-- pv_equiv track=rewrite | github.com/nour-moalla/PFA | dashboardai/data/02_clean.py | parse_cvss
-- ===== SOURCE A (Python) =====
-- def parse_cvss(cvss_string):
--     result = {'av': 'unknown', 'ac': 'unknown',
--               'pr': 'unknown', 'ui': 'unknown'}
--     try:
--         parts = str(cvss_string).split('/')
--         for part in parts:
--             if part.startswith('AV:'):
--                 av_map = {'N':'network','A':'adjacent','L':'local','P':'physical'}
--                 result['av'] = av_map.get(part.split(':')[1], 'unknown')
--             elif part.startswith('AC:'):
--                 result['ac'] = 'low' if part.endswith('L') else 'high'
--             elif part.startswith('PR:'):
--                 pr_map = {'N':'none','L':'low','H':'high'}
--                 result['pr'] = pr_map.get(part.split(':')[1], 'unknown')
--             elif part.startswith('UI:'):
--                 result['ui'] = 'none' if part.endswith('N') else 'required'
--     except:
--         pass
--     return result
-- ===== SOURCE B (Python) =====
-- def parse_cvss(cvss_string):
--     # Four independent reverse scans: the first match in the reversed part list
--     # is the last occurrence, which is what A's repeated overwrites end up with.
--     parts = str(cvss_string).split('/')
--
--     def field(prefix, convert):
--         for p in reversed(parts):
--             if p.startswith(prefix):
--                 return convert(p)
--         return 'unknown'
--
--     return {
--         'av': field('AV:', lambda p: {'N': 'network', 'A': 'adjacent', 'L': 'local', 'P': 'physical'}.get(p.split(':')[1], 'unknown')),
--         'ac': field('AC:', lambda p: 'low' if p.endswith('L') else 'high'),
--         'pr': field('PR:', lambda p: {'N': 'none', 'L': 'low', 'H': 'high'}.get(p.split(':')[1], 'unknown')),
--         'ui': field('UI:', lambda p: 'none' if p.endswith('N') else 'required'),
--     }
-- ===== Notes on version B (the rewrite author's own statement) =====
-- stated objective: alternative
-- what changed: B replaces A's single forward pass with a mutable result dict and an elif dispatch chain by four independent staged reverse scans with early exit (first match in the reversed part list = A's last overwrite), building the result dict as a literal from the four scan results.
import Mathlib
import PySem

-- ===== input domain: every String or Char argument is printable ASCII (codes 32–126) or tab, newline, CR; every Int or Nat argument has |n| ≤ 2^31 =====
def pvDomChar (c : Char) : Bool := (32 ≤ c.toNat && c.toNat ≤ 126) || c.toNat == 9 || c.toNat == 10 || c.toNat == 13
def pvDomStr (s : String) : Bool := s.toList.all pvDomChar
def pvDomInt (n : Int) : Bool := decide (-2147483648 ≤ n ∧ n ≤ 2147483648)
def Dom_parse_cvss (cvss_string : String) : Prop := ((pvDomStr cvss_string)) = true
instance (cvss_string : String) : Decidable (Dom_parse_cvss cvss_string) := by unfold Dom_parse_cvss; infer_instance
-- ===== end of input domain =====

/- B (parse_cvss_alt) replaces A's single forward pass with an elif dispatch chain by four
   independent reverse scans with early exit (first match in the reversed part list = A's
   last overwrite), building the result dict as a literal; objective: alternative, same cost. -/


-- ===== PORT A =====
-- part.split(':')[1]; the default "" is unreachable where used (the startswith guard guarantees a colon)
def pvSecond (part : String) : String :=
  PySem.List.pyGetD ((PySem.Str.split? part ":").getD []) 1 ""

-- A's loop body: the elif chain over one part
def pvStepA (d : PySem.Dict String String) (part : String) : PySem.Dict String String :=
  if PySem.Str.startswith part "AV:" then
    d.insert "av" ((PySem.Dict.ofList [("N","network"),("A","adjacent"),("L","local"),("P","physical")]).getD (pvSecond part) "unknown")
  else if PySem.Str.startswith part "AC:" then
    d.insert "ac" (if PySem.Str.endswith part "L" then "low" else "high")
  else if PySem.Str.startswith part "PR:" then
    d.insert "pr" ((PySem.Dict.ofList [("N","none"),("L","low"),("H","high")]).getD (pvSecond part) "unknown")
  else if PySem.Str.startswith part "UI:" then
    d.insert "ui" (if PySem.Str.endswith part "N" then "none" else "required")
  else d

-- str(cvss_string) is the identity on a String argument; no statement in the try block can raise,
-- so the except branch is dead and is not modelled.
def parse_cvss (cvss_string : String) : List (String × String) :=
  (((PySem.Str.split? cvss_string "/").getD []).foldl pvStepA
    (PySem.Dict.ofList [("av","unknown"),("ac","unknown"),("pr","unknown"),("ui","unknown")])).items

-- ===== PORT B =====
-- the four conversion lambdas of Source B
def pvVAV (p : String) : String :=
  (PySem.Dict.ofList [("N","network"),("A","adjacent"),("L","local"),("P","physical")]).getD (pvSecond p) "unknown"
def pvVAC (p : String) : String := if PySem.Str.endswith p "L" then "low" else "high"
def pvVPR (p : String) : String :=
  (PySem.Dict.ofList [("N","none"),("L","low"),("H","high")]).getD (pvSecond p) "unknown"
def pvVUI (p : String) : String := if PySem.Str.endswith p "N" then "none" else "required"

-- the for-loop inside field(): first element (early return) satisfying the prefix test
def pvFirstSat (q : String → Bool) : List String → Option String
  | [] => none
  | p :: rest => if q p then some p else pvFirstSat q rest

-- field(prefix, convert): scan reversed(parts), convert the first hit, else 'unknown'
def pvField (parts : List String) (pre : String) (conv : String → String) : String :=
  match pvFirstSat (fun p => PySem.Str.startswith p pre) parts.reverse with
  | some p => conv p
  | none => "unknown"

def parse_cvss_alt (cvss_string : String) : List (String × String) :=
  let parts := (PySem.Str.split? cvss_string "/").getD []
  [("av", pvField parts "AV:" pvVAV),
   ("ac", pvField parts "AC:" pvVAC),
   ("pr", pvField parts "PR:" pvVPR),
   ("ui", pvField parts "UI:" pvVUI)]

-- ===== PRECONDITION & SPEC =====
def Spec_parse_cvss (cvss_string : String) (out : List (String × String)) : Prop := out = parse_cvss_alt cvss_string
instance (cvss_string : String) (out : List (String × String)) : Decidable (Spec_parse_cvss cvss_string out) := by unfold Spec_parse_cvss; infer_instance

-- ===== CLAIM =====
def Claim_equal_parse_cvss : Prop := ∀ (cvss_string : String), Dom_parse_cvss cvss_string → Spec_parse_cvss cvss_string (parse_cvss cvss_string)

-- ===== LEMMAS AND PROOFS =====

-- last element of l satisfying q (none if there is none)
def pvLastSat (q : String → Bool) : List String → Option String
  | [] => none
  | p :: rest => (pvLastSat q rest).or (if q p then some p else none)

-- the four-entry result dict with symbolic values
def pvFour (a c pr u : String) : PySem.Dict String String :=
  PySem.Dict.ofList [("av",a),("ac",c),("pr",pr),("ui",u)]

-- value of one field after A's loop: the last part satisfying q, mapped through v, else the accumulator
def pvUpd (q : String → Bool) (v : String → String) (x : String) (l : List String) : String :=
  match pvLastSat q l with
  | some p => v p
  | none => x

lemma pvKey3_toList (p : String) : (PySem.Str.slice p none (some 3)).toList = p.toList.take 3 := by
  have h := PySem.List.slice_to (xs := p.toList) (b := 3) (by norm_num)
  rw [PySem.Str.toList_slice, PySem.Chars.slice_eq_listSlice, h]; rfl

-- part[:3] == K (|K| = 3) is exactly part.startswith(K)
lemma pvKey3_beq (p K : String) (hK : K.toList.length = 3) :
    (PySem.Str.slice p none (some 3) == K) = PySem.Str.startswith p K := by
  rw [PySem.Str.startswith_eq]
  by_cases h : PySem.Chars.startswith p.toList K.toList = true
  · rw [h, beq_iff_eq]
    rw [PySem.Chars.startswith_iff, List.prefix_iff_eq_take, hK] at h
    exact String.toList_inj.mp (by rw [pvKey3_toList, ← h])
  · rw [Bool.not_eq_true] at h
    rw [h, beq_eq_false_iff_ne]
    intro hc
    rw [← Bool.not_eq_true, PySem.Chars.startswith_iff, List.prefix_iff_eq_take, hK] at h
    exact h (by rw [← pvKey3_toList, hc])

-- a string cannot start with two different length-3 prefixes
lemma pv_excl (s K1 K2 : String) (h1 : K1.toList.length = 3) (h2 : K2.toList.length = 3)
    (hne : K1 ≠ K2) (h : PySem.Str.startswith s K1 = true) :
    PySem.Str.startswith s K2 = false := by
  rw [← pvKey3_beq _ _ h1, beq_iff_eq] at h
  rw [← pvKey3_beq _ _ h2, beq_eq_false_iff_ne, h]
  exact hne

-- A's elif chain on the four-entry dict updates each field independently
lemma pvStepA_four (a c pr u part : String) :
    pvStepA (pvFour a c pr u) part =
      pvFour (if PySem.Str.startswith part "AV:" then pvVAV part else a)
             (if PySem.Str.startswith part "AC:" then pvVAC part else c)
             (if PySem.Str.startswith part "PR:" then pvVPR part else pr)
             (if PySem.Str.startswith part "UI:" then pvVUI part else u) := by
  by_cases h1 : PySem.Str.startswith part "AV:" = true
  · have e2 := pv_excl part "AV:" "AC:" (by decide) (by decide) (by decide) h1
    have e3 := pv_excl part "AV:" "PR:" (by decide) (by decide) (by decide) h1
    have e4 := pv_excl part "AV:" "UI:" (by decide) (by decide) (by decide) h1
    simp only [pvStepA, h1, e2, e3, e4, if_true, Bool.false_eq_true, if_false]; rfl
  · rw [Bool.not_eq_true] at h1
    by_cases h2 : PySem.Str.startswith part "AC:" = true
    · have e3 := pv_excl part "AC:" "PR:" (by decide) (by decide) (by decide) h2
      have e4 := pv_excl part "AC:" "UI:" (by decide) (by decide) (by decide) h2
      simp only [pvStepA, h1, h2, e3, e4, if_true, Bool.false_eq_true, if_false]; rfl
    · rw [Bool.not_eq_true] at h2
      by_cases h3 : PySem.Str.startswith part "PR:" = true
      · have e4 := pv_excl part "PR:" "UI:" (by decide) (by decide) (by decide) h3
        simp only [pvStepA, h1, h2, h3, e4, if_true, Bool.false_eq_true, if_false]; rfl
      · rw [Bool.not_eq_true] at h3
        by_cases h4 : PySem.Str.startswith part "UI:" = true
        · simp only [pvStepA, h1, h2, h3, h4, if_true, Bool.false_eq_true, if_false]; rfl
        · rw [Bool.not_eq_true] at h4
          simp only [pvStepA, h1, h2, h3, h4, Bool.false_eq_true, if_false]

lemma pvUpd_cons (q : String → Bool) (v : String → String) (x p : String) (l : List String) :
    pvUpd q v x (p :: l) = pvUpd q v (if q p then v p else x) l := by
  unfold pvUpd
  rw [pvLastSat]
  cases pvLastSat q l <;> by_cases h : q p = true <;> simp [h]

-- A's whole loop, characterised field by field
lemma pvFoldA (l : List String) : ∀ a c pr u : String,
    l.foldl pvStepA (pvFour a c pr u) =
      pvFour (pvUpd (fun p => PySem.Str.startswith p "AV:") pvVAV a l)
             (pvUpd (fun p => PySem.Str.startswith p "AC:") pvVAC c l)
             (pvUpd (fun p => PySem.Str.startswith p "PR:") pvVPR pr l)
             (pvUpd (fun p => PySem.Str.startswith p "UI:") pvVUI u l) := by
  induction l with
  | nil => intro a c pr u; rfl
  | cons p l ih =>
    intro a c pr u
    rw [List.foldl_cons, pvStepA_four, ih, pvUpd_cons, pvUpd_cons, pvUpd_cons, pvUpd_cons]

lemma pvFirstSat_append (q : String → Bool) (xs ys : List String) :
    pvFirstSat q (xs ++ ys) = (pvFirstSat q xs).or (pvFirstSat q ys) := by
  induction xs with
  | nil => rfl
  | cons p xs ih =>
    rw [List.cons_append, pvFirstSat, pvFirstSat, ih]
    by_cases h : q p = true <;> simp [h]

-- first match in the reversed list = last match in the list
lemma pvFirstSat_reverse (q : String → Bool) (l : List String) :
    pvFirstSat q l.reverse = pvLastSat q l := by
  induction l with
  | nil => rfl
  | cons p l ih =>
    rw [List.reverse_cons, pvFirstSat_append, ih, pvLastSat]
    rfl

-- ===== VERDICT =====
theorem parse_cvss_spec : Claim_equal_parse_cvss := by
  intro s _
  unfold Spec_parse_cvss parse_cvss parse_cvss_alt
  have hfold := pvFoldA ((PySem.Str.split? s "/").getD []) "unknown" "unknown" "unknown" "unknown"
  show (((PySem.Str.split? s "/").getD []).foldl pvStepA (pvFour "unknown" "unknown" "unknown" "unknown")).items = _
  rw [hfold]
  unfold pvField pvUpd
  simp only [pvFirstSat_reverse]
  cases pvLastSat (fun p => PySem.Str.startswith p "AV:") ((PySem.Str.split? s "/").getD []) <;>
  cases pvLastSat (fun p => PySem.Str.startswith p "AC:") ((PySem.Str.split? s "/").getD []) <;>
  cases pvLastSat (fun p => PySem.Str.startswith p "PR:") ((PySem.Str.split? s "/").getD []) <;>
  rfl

:: Action item ::
Reproduce the lines above, beginning at the line with "[Bool.not_eq_true] at h2" and stopping after the line with "by_cases h4 : PySem.Str.startswith", exactly as they are.

:: Answer to the problem ::
    · rw [Bool.not_eq_true] at h2
      by_cases h3 : PySem.Str.startswith part "PR:" = true
      · have e4 := pv_excl part "PR:" "UI:" (by decide) (by decide) (by decide) h3
        simp only [pvStepA, h1, h2, h3, e4, if_true, Bool.false_eq_true, if_false]; rfl
      · rw [Bool.not_eq_true] at h3
        by_cases h4 : PySem.Str.startswith part "UI:" = true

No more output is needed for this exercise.